- Problem to solve: Locate each line of the material that contains "simpa", then return it.

BEGIN Data extract

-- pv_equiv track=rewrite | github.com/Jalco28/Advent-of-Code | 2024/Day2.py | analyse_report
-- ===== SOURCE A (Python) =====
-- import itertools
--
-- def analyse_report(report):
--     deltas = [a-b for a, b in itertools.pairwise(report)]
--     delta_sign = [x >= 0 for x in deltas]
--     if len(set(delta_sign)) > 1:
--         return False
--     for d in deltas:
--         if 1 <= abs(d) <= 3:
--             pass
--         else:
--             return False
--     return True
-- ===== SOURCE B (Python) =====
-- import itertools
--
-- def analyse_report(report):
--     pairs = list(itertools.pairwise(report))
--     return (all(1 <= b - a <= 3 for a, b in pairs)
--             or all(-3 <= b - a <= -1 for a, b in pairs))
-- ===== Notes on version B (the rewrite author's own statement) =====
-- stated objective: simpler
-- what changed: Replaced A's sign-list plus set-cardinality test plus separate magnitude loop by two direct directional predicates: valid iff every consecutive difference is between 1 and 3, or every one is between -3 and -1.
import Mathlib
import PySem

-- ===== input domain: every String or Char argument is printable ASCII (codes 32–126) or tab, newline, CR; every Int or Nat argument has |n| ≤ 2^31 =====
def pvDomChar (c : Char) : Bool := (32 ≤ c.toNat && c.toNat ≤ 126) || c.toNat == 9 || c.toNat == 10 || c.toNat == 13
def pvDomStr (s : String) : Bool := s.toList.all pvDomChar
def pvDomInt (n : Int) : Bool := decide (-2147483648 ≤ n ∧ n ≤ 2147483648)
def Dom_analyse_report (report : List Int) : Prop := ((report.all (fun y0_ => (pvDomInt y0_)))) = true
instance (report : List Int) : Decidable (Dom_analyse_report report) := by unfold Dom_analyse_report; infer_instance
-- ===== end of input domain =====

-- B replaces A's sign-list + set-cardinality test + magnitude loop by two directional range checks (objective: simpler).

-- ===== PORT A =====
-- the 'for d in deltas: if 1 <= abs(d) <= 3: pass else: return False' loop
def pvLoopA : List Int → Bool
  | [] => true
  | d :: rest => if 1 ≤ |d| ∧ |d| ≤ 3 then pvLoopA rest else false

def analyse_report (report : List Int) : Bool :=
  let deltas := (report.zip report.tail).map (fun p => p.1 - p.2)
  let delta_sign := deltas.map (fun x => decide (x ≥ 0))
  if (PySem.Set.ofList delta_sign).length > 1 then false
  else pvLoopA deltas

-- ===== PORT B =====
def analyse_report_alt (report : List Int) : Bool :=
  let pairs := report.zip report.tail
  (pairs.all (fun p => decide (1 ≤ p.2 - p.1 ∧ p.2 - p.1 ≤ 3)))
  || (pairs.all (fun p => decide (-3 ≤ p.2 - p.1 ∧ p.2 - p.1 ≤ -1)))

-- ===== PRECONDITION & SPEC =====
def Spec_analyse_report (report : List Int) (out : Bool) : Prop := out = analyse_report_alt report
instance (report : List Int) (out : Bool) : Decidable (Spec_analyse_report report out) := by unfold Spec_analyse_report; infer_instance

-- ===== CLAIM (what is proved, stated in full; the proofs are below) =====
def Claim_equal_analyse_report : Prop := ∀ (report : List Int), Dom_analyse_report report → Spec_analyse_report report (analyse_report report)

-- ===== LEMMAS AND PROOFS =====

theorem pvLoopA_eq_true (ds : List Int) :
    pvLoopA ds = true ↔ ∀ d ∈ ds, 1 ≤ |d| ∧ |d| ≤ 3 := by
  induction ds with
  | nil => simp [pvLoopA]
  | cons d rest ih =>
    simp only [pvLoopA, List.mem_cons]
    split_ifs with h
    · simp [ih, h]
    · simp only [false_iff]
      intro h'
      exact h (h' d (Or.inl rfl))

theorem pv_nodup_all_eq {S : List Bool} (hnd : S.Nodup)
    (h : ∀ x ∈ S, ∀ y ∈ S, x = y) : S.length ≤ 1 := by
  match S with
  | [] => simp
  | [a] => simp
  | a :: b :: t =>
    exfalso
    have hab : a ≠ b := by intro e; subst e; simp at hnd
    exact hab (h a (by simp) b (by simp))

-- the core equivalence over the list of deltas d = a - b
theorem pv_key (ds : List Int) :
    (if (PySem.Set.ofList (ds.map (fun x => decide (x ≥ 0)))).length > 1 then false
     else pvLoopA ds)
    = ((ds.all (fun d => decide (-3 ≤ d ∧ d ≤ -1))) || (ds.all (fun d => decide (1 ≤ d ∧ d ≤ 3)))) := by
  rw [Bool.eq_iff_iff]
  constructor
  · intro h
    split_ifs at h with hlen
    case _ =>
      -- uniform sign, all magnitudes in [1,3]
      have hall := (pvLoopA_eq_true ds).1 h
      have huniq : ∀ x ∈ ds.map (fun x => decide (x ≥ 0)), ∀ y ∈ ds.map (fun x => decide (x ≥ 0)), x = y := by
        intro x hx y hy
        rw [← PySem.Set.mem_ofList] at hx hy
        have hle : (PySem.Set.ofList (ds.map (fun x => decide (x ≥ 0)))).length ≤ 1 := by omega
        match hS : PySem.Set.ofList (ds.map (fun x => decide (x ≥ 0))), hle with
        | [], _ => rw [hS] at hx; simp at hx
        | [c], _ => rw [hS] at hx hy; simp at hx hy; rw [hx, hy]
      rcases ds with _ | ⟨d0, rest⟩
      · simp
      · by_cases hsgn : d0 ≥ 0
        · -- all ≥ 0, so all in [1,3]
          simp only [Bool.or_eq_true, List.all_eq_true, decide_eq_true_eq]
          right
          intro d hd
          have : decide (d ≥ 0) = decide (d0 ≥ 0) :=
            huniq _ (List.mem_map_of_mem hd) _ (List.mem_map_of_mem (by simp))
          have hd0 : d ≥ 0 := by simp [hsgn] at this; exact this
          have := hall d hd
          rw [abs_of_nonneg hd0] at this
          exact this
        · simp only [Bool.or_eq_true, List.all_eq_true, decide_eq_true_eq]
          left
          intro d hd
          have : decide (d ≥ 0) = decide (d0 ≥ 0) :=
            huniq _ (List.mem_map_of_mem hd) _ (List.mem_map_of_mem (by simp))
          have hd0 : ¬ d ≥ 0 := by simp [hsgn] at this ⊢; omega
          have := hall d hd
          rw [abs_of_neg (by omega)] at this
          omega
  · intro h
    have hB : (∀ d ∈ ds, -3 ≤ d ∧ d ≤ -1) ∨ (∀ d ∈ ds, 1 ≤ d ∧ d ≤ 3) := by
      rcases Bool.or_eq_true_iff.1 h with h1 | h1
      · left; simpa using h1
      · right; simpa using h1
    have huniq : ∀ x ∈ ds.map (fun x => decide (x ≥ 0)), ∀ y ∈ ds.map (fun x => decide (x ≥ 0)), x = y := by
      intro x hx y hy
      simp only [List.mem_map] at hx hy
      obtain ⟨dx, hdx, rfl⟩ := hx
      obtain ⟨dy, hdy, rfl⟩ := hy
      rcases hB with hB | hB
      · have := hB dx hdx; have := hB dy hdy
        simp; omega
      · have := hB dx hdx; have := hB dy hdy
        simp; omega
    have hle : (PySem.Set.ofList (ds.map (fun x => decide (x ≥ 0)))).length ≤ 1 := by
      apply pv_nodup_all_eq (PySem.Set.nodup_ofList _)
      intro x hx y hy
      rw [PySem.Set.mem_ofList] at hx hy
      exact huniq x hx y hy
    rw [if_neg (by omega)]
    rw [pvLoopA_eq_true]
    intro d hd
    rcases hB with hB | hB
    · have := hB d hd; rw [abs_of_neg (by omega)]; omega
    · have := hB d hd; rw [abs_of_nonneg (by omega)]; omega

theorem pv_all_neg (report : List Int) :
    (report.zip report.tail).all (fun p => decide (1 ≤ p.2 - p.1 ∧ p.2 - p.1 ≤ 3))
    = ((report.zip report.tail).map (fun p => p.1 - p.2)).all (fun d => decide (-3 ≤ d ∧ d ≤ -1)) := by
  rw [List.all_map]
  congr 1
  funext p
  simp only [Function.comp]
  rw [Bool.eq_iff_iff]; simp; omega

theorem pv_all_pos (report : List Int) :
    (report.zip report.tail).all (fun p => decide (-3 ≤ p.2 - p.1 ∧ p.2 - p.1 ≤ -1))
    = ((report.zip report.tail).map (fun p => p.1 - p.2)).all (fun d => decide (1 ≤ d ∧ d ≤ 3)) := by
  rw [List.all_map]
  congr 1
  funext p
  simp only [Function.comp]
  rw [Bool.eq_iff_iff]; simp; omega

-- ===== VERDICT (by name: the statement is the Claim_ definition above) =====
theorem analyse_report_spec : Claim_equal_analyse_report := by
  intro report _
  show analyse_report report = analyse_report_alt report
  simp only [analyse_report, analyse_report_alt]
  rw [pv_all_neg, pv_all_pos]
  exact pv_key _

END Data extract
BEGIN Data extract

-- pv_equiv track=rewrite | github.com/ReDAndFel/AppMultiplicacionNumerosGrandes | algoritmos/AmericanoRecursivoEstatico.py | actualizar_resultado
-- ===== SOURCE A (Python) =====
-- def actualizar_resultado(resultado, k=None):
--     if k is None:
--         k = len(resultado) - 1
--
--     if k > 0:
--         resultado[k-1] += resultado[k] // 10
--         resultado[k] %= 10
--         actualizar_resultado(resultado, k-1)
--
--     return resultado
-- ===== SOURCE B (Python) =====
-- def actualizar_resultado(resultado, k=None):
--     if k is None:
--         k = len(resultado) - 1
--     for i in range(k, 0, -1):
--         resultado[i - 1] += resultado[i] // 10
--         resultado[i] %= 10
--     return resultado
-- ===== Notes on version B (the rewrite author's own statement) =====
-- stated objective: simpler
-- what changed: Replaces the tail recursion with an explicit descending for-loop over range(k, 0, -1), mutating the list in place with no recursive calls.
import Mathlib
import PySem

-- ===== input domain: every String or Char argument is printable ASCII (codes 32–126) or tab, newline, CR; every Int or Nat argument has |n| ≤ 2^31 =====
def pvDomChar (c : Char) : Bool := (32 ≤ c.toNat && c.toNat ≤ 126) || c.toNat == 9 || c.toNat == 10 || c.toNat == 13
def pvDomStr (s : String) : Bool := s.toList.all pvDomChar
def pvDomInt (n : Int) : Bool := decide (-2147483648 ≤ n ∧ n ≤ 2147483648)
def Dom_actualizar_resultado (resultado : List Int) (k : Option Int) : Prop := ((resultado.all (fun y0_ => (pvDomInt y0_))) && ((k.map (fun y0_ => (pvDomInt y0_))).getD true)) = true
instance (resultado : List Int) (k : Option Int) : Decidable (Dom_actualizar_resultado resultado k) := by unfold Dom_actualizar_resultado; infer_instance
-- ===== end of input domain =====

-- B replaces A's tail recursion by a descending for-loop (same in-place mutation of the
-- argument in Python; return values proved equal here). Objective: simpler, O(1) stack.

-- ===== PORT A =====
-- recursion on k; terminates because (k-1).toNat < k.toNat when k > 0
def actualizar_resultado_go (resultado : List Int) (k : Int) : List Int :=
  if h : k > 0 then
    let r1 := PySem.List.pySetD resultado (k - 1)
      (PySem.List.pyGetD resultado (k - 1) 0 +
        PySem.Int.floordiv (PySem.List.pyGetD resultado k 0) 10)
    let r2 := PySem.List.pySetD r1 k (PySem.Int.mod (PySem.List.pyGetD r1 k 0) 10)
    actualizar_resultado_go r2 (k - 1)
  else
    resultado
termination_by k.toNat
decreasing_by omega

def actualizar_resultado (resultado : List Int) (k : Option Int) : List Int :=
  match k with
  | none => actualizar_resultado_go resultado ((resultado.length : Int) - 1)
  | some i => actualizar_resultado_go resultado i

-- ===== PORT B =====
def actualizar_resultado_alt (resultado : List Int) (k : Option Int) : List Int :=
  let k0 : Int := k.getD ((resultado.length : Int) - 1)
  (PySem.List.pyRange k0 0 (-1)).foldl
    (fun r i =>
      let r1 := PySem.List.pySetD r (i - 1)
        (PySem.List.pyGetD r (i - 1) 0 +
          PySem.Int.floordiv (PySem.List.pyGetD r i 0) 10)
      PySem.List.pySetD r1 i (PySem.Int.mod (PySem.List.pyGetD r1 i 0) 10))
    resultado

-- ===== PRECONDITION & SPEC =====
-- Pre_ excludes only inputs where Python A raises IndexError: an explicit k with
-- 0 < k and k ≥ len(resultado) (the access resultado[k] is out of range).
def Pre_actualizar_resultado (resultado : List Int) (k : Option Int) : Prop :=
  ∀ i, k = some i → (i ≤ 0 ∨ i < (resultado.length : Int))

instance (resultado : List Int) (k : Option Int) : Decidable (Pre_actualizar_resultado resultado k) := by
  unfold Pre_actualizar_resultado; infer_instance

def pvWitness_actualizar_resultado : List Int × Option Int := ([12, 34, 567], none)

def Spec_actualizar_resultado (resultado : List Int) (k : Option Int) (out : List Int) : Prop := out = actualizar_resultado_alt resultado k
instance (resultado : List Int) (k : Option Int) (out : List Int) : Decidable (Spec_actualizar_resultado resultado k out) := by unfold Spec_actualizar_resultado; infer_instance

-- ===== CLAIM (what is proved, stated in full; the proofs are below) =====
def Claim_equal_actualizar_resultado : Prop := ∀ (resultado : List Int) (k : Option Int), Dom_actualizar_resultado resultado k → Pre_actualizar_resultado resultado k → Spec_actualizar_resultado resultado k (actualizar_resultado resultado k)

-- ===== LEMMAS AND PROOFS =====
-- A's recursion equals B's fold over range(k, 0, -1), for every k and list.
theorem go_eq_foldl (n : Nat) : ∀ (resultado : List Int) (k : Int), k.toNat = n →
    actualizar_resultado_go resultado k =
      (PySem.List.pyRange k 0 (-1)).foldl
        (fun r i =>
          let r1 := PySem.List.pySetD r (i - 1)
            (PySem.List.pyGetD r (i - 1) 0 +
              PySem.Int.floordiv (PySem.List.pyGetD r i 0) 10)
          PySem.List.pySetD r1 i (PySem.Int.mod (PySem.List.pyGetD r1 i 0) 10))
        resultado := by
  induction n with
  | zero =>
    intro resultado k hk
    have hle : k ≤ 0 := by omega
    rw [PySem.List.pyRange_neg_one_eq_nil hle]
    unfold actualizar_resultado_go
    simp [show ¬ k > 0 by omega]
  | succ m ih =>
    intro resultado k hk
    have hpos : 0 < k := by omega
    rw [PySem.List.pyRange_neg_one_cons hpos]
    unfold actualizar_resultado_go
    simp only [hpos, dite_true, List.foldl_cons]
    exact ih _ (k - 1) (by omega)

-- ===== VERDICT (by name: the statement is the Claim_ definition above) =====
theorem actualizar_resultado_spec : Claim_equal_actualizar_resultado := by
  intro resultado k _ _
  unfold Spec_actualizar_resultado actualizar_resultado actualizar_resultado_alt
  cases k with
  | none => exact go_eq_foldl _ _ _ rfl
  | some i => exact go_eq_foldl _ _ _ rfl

END Data extract

- Final answer:
      · left; simpa using h1
      · right; simpa using h1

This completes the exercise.